Exposure of DNA to ionizing radiation and chemical oxidants leads to the formation of several thymine hydroperoxides. 5-Hydroperoxymethyluracil formed spontaneously decompose to produce 5-formyluracil (5-foU) and 5-hydroxymethyluracil (5-hmU). Recent studies revealed that 5-foU is potentially mutagenic in bacteria and mammalian cells. Despite its identification as a major radiation product, the biological effects of 5-hmU remain uncertain. Recently, we found that the E. coli Nth, Nei and MutM form Schiff base intermediates with duplex oligonucleotides containing 5-foU or 5-hmU and cleave the strand at the lesion site. Functional homologs of E. coli DNA glycosylases that act on oxidized bases have been identified in human cells. hOgg1, hMPG and hNTH1 show overlapping substrate specificities with E. coli MutM, AlkA and Nth, respectively. Furthermore, recent works revealed the presence of three human orthologs of E. coli Nei, hNEIL1, NEIL2 and NEIL3. Human hNEIL1 recognizes similar substrates as E. coli Nei, which excises formamidopyrimidines from DNA and oxidized pyrimidines such as thymine glycol from oligonucleotides. Our previous works revealed that human cells possess at least two kinds of DNA glycosylase activity that remove 5-foU from DNA and showed that hNTH1 had a DNA glycosylase/AP lyase activity for 5-foU. Human cells should possess another type of 5-foU DNA glycosylase in addition to hNTH1. In this report we show that hNEIL1 has a 5-foU- and 5-hmU-DNA glycosylase activity that excises these lesions from duplex oligonucleotides. The purified hNEIL1 cleaved the 5-foU- and 5-hmU-containing oligonucleotides viaβ- and δ-elimination reactions. The specific activities for 5-foU and 5-hmU were comparable with that for thymine glycol. In addition, the expression of hNEIL1 cDNA could reduce the frequency of spontaneous mutation and the sensitivity to hydrogen peroxide in E. coli nthnei mutant strain.
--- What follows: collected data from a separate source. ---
-- pv_equiv track=rewrite | github.com/FilipStefaniuk/MIMUW-DL | assignments/assignment3/brackets.py | statistics
-- ===== SOURCE A (Python) =====
-- def statistics(brackets):
--     max_open, curr_open = 0, 0
--     max_consecutive, curr_consecutive = 0, 0
--     max_diff, curr_diff = 0, 0
--
--     for c in brackets:
--         if c == '(':
--             curr_open += 1
--             max_open = max(max_open, curr_open)
--
--             curr_consecutive += 1
--             max_consecutive = max(max_consecutive, curr_consecutive)
--
--             curr_diff += 1
--
--         elif c == ')':
--             curr_open -= 1
--             curr_consecutive = 0
--
--             if curr_open == 0:
--                 max_diff = max(max_diff, curr_diff)
--                 curr_diff = 0
--             else:
--                 curr_diff += 1
--
--     return max_open, max_consecutive, max_diff
-- ===== SOURCE B (Python) =====
-- def statistics(brackets):
--     bs = [c for c in brackets if c == '(' or c == ')']
--
--     pref = []
--     bal = 0
--     for c in bs:
--         bal += 1 if c == '(' else -1
--         pref.append(bal)
--
--     max_open = 0
--     for b in pref:
--         if b > max_open:
--             max_open = b
--
--     closers = [i for i, (c, b) in enumerate(zip(bs, pref)) if c == ')']
--     zeros = [i for i, (c, b) in enumerate(zip(bs, pref)) if c == ')' and b == 0]
--
--     max_consecutive = 0
--     prev = -1
--     for i in closers + [len(bs)]:
--         if i - prev - 1 > max_consecutive:
--             max_consecutive = i - prev - 1
--         prev = i
--
--     max_diff = 0
--     prev = -1
--     for i in zeros:
--         if i - prev - 1 > max_diff:
--             max_diff = i - prev - 1
--         prev = i
--
--     return max_open, max_consecutive, max_diff
-- ===== Notes on version B (the rewrite author's own statement) =====
-- stated objective: alternative
-- what changed: Replaces A's single six-variable state-machine fold with a pipeline: filter to bracket characters, build the prefix-balance list, then derive each statistic independently - max_open as the maximum prefix balance, and max_consecutive / max_diff as maximal gaps between index lists (positions of closing brackets, and of balance-zero closing brackets).
import Mathlib
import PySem

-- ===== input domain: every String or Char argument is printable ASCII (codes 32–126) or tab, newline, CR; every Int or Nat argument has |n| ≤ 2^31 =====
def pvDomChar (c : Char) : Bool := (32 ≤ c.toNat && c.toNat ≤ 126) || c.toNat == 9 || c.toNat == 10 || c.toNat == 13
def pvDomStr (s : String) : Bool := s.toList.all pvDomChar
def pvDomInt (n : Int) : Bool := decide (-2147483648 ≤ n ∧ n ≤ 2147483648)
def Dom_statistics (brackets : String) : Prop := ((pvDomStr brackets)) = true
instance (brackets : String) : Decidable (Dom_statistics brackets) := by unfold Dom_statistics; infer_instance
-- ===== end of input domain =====

-- B recomputes the same three statistics by a filter / prefix-balance / index-gap pipeline
-- instead of A's single six-variable fold (objective: alternative decomposition, same cost).

-- ===== PORT A =====
-- state: (max_open, curr_open, max_consecutive, curr_consecutive, max_diff, curr_diff)
def stepA (s : Int × Int × Int × Int × Int × Int) (c : Char) : Int × Int × Int × Int × Int × Int :=
  let (mo, co, mc, cc, md, cd) := s
  if c = '(' then
    (max mo (co + 1), co + 1, max mc (cc + 1), cc + 1, md, cd + 1)
  else if c = ')' then
    if co - 1 = 0 then (mo, co - 1, mc, 0, max md cd, 0)
    else (mo, co - 1, mc, 0, md, cd + 1)
  else s

def statistics (brackets : String) : Int × Int × Int :=
  let r := brackets.toList.foldl stepA (0, 0, 0, 0, 0, 0)
  (r.1, r.2.2.1, r.2.2.2.2.1)

-- ===== PORT B =====
-- pref list: the Python loop 'bal += ±1; pref.append(bal)'
def bprefs (bal : Int) : List Char → List Int
  | [] => []
  | c :: t =>
    let b := bal + (if c == '(' then 1 else -1)
    b :: bprefs b t

-- the gap loop 'for i in is: if i - prev - 1 > m: m = i - prev - 1; prev = i'
def bgap (m prev : Int) : List Int → Int
  | [] => m
  | i :: t => bgap (if i - prev - 1 > m then i - prev - 1 else m) i t

def statistics_alt (brackets : String) : Int × Int × Int :=
  let bs := brackets.toList.filter (fun c => c == '(' || c == ')')
  let pref := bprefs 0 bs
  let maxOpen := pref.foldl (fun m b => if b > m then b else m) 0
  let ez := PySem.List.enumerate (bs.zip pref) 0
  let closers := (ez.filter (fun p => p.2.1 == ')')).map (·.1)
  let zeros := (ez.filter (fun p => p.2.1 == ')' && p.2.2 == 0)).map (·.1)
  let maxConsecutive := bgap 0 (-1) (closers ++ [(bs.length : Int)])
  let maxDiff := bgap 0 (-1) zeros
  (maxOpen, maxConsecutive, maxDiff)

-- ===== PRECONDITION & SPEC =====
def Spec_statistics (brackets : String) (out : Int × Int × Int) : Prop := out = statistics_alt brackets
instance (brackets : String) (out : Int × Int × Int) : Decidable (Spec_statistics brackets out) := by unfold Spec_statistics; infer_instance

-- ===== CLAIM (what is proved, stated in full; the proofs are below) =====
def Claim_equal_statistics : Prop := ∀ (brackets : String), Dom_statistics brackets → Spec_statistics brackets (statistics brackets)

-- ===== LEMMAS AND PROOFS =====

-- mini-folds: A's fold restricted to each component group (on bracket-only lists)
def foldMO (mo co : Int) : List Char → Int
  | [] => mo
  | c :: t => if c = '(' then foldMO (max mo (co + 1)) (co + 1) t else foldMO mo (co - 1) t

def foldMC (mc cc : Int) : List Char → Int
  | [] => mc
  | c :: t => if c = '(' then foldMC (max mc (cc + 1)) (cc + 1) t else foldMC mc 0 t

def foldMD (md cd co : Int) : List Char → Int
  | [] => md
  | c :: t =>
    if c = '(' then foldMD md (cd + 1) (co + 1) t
    else if co - 1 = 0 then foldMD (max md cd) 0 (co - 1) t
    else foldMD md (cd + 1) (co - 1) t

-- index lists, recursively
def closersAux (k : Int) : List Char → List Int
  | [] => []
  | c :: t => if c == ')' then k :: closersAux (k + 1) t else closersAux (k + 1) t

def zerosAux (k bal : Int) : List Char → List Int
  | [] => []
  | c :: t =>
    let b := bal + (if c == '(' then 1 else -1)
    if c == ')' && b == 0 then k :: zerosAux (k + 1) b t else zerosAux (k + 1) b t

lemma stepA_skip (s : Int × Int × Int × Int × Int × Int) (c : Char)
    (h1 : c ≠ '(') (h2 : c ≠ ')') : stepA s c = s := by
  obtain ⟨mo, co, mc, cc, md, cd⟩ := s
  simp [stepA, h1, h2]

lemma foldl_filter_stepA (l : List Char) (s : Int × Int × Int × Int × Int × Int) :
    l.foldl stepA s = (l.filter (fun c => c == '(' || c == ')')).foldl stepA s := by
  induction l generalizing s with
  | nil => rfl
  | cons c t ih =>
    by_cases h1 : c = '('
    · simp [h1, ih]
    · by_cases h2 : c = ')'
      · simp [h2, ih]
      · simp [h1, h2, stepA_skip _ _ h1 h2, ih]

lemma projMO (l : List Char) (mo co mc cc md cd : Int)
    (hB : ∀ c ∈ l, c = '(' ∨ c = ')') :
    (l.foldl stepA (mo, co, mc, cc, md, cd)).1 = foldMO mo co l := by
  induction l generalizing mo co mc cc md cd with
  | nil => rfl
  | cons c t ih =>
    have hBt : ∀ c ∈ t, c = '(' ∨ c = ')' := fun x hx => hB x (List.mem_cons_of_mem _ hx)
    rcases hB c List.mem_cons_self with h | h
    · simp [h, stepA, foldMO, ih _ _ _ _ _ _ hBt]
    · by_cases h0 : co - 1 = 0 <;> simp [h, h0, stepA, foldMO, ih _ _ _ _ _ _ hBt]

lemma projMC (l : List Char) (mo co mc cc md cd : Int)
    (hB : ∀ c ∈ l, c = '(' ∨ c = ')') :
    (l.foldl stepA (mo, co, mc, cc, md, cd)).2.2.1 = foldMC mc cc l := by
  induction l generalizing mo co mc cc md cd with
  | nil => rfl
  | cons c t ih =>
    have hBt : ∀ c ∈ t, c = '(' ∨ c = ')' := fun x hx => hB x (List.mem_cons_of_mem _ hx)
    rcases hB c List.mem_cons_self with h | h
    · simp [h, stepA, foldMC, ih _ _ _ _ _ _ hBt]
    · by_cases h0 : co - 1 = 0 <;> simp [h, h0, stepA, foldMC, ih _ _ _ _ _ _ hBt]

lemma projMD (l : List Char) (mo co mc cc md cd : Int)
    (hB : ∀ c ∈ l, c = '(' ∨ c = ')') :
    (l.foldl stepA (mo, co, mc, cc, md, cd)).2.2.2.2.1 = foldMD md cd co l := by
  induction l generalizing mo co mc cc md cd with
  | nil => rfl
  | cons c t ih =>
    have hBt : ∀ c ∈ t, c = '(' ∨ c = ')' := fun x hx => hB x (List.mem_cons_of_mem _ hx)
    rcases hB c List.mem_cons_self with h | h
    · simp [h, stepA, foldMD, ih _ _ _ _ _ _ hBt]
    · by_cases h0 : co - 1 = 0 <;> simp [h, h0, stepA, foldMD, ih _ _ _ _ _ _ hBt]

-- B side: the running-max over the prefix-balance list is foldMO
lemma bmax_prefs (l : List Char) (m bal : Int) (h : bal ≤ m) :
    (bprefs bal l).foldl (fun m b => if b > m then b else m) m = foldMO m bal l := by
  have hf : (fun (m b : Int) => if b > m then b else m) = fun m b => max m b := by
    funext m b; split_ifs <;> omega
  rw [hf]
  induction l generalizing m bal with
  | nil => rfl
  | cons c t ih =>
    by_cases hc : c = '('
    · simp only [bprefs, hc, List.foldl_cons]
      simp only [beq_self_eq_true, if_true]
      rw [ih _ _ (le_max_right m (bal + 1))]
      simp [foldMO]
    · have hd : (c == '(') = false := by simp [hc]
      simp only [bprefs, hd, List.foldl_cons, if_false, Bool.false_eq_true]
      have : max m (bal + -1) = m := by omega
      rw [this, ih _ _ (by omega)]
      rw [show bal + -1 = bal - 1 from by ring]
      simp [foldMO, hc]

-- unfolding lemmas for the gap loop, with the running max made explicit
lemma bgap_cons (m prev i : Int) (t : List Int) :
    bgap m prev (i :: t) = bgap (max m (i - prev - 1)) i t := by
  rw [bgap]
  congr 1
  split_ifs <;> omega

-- the enumerate/zip/filter/map comprehensions equal the recursive index lists
lemma closers_eq (l : List Char) (k bal : Int) :
    ((PySem.List.enumerate (l.zip (bprefs bal l)) k).filter (fun p => p.2.1 == ')')).map (·.1)
      = closersAux k l := by
  induction l generalizing k bal with
  | nil => rfl
  | cons c t ih =>
    by_cases hc : c = ')'
    <;> simp [bprefs, PySem.List.enumerate_cons, hc, closersAux, ih]

lemma zeros_eq (l : List Char) (k bal : Int) :
    ((PySem.List.enumerate (l.zip (bprefs bal l)) k).filter (fun p => p.2.1 == ')' && p.2.2 == 0)).map (·.1)
      = zerosAux k bal l := by
  induction l generalizing k bal with
  | nil => rfl
  | cons c t ih =>
    by_cases hc : c = ')'
    · subst hc
      by_cases hb : bal + -1 = 0
      <;> simp [bprefs, PySem.List.enumerate_cons, zerosAux, hb, ih]
    · simp [bprefs, PySem.List.enumerate_cons, zerosAux, hc, ih]

-- gap loop over the ')'-positions (with final sentinel) is foldMC
lemma bgap_closers (l : List Char) (k prev m : Int) (hm : 0 ≤ m)
    (hB : ∀ c ∈ l, c = '(' ∨ c = ')') :
    bgap m prev (closersAux k l ++ [k + l.length]) = foldMC (max m (k - prev - 1)) (k - prev - 1) l := by
  induction l generalizing k prev m with
  | nil =>
    simp [closersAux, bgap_cons, bgap, foldMC]
  | cons c t ih =>
    have hBt : ∀ c ∈ t, c = '(' ∨ c = ')' := fun x hx => hB x (List.mem_cons_of_mem _ hx)
    have hlen : k + ((c :: t).length : Int) = (k + 1) + (t.length : Int) := by
      push_cast [List.length_cons]; ring
    rcases hB c List.mem_cons_self with h | h
    · rw [show closersAux k (c :: t) = closersAux (k + 1) t from by simp [closersAux, h],
          hlen, ih (k + 1) prev m hm hBt]
      simp only [foldMC, h, if_pos]
      congr 1 <;> omega
    · rw [show closersAux k (c :: t) = k :: closersAux (k + 1) t from by simp [closersAux, h],
          List.cons_append, bgap_cons, hlen,
          ih (k + 1) k (max m (k - prev - 1)) (le_trans hm (le_max_left _ _)) hBt]
      have hnp : c ≠ '(' := by rw [h]; decide
      simp only [foldMC, if_neg hnp]
      congr 1 <;> omega

-- gap loop over the balance-zero ')'-positions is foldMD
lemma bgap_zeros (l : List Char) (k prev m co : Int)
    (hB : ∀ c ∈ l, c = '(' ∨ c = ')') :
    bgap m prev (zerosAux k co l) = foldMD m (k - prev - 1) co l := by
  induction l generalizing k prev m co with
  | nil => rfl
  | cons c t ih =>
    have hBt : ∀ c ∈ t, c = '(' ∨ c = ')' := fun x hx => hB x (List.mem_cons_of_mem _ hx)
    rcases hB c List.mem_cons_self with h | h
    · rw [show zerosAux k co (c :: t) = zerosAux (k + 1) (co + 1) t from by simp [zerosAux, h],
          ih (k + 1) prev m (co + 1) hBt]
      simp only [foldMD, h, if_pos]
      congr 1 <;> omega
    · have hnp : c ≠ '(' := by rw [h]; decide
      by_cases h0 : co - 1 = 0
      · rw [show zerosAux k co (c :: t) = k :: zerosAux (k + 1) (co - 1) t from by
              simp [zerosAux, h, show co + -1 = co - 1 from by ring, h0],
            bgap_cons, ih (k + 1) k (max m (k - prev - 1)) (co - 1) hBt]
        simp only [foldMD, if_neg hnp, if_pos h0]
        congr 1 <;> omega
      · rw [show zerosAux k co (c :: t) = zerosAux (k + 1) (co - 1) t from by
              simp [zerosAux, h, show co + -1 = co - 1 from by ring, h0],
            ih (k + 1) prev m (co - 1) hBt]
        simp only [foldMD, if_neg hnp, if_neg h0]
        congr 1 <;> omega

lemma statistics_eq_alt (brackets : String) : statistics brackets = statistics_alt brackets := by
  simp only [statistics, statistics_alt]
  have hB : ∀ c ∈ brackets.toList.filter (fun c => c == '(' || c == ')'), c = '(' ∨ c = ')' := by
    intro c hc
    have := List.of_mem_filter hc
    simpa using this
  rw [foldl_filter_stepA]
  set bs := brackets.toList.filter (fun c => c == '(' || c == ')') with hbs
  refine Prod.ext ?_ (Prod.ext ?_ ?_)
  · rw [projMO bs 0 0 0 0 0 0 hB, bmax_prefs bs 0 0 le_rfl]
  · rw [projMC bs 0 0 0 0 0 0 hB, closers_eq bs 0 0,
        show ((bs.length : Int)) = 0 + (bs.length : Int) from by ring,
        bgap_closers bs 0 (-1) 0 le_rfl hB]
    norm_num
  · rw [projMD bs 0 0 0 0 0 0 hB, zeros_eq bs 0 0, bgap_zeros bs 0 (-1) 0 0 hB]
    norm_num

-- ===== VERDICT (by name: the statement is the Claim_ definition above) =====
theorem statistics_spec : Claim_equal_statistics := by
  intro brackets _
  unfold Spec_statistics
  exact statistics_eq_alt brackets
DNA 暴露于电离辐射和化学氧化剂会导致多种胸腺嘧啶氢过氧化物的形成。形成的5-氢过氧甲基尿嘧啶自发分解产生5-甲酰尿嘧啶(5-foU)和5-羟甲基尿嘧啶(5-hmU)。最近的研究表明，5-foU 对细菌和哺乳动物细胞具有潜在的诱变性。尽管 5-hmU 被确定为主要辐射产品，但其生物效应仍不确定。最近，我们发现大肠杆菌Nth、Nei和MutM与含有5-foU或5-hmU的双链寡核苷酸形成希夫碱中间体，并在病变部位切割链。作用于氧化碱基的大肠杆菌 DNA 糖基化酶的功能同系物已在人类细胞中得到鉴定。 hOgg1、hMPG 和 hNTH1 分别与大肠杆菌 MutM、AlkA 和 Nth 表现出重叠的底物特异性。此外，最近的研究揭示了大肠杆菌 Nei 的三种人类直系同源物的存在：hNEIL1、NEIL2 和 NEIL3。人类 hNEIL1 识别与大肠杆菌 Nei 类似的底物，后者从 DNA 中切除甲酰胺嘧啶，并从寡核苷酸中切除胸腺嘧啶乙二醇等氧化嘧啶。我们之前的工作揭示了人类细胞至少具有两种从DNA中去除5-foU的DNA糖基化酶活性，并表明hNTH1具有针对5-foU的DNA糖基化酶/AP裂解酶活性。除了 hNTH1 之外，人类细胞还应该拥有另一种类型的 5-foU DNA 糖基化酶。在本报告中，我们表明 hNEIL1 具有 5-foU- 和 5-hmU-DNA 糖基化酶活性，可以从双链寡核苷酸中切除这些病变。纯化的 hNEIL1 通过 β 和 δ 消除反应裂解含有 5-foU 和 5-hmU 的寡核苷酸。 5-foU 和 5-hmU 的比活性与胸腺嘧啶二醇相当。此外，hNEIL1 cDNA的表达可以降低大肠杆菌nthnei突变株的自发突变频率和对过氧化氢的敏感性。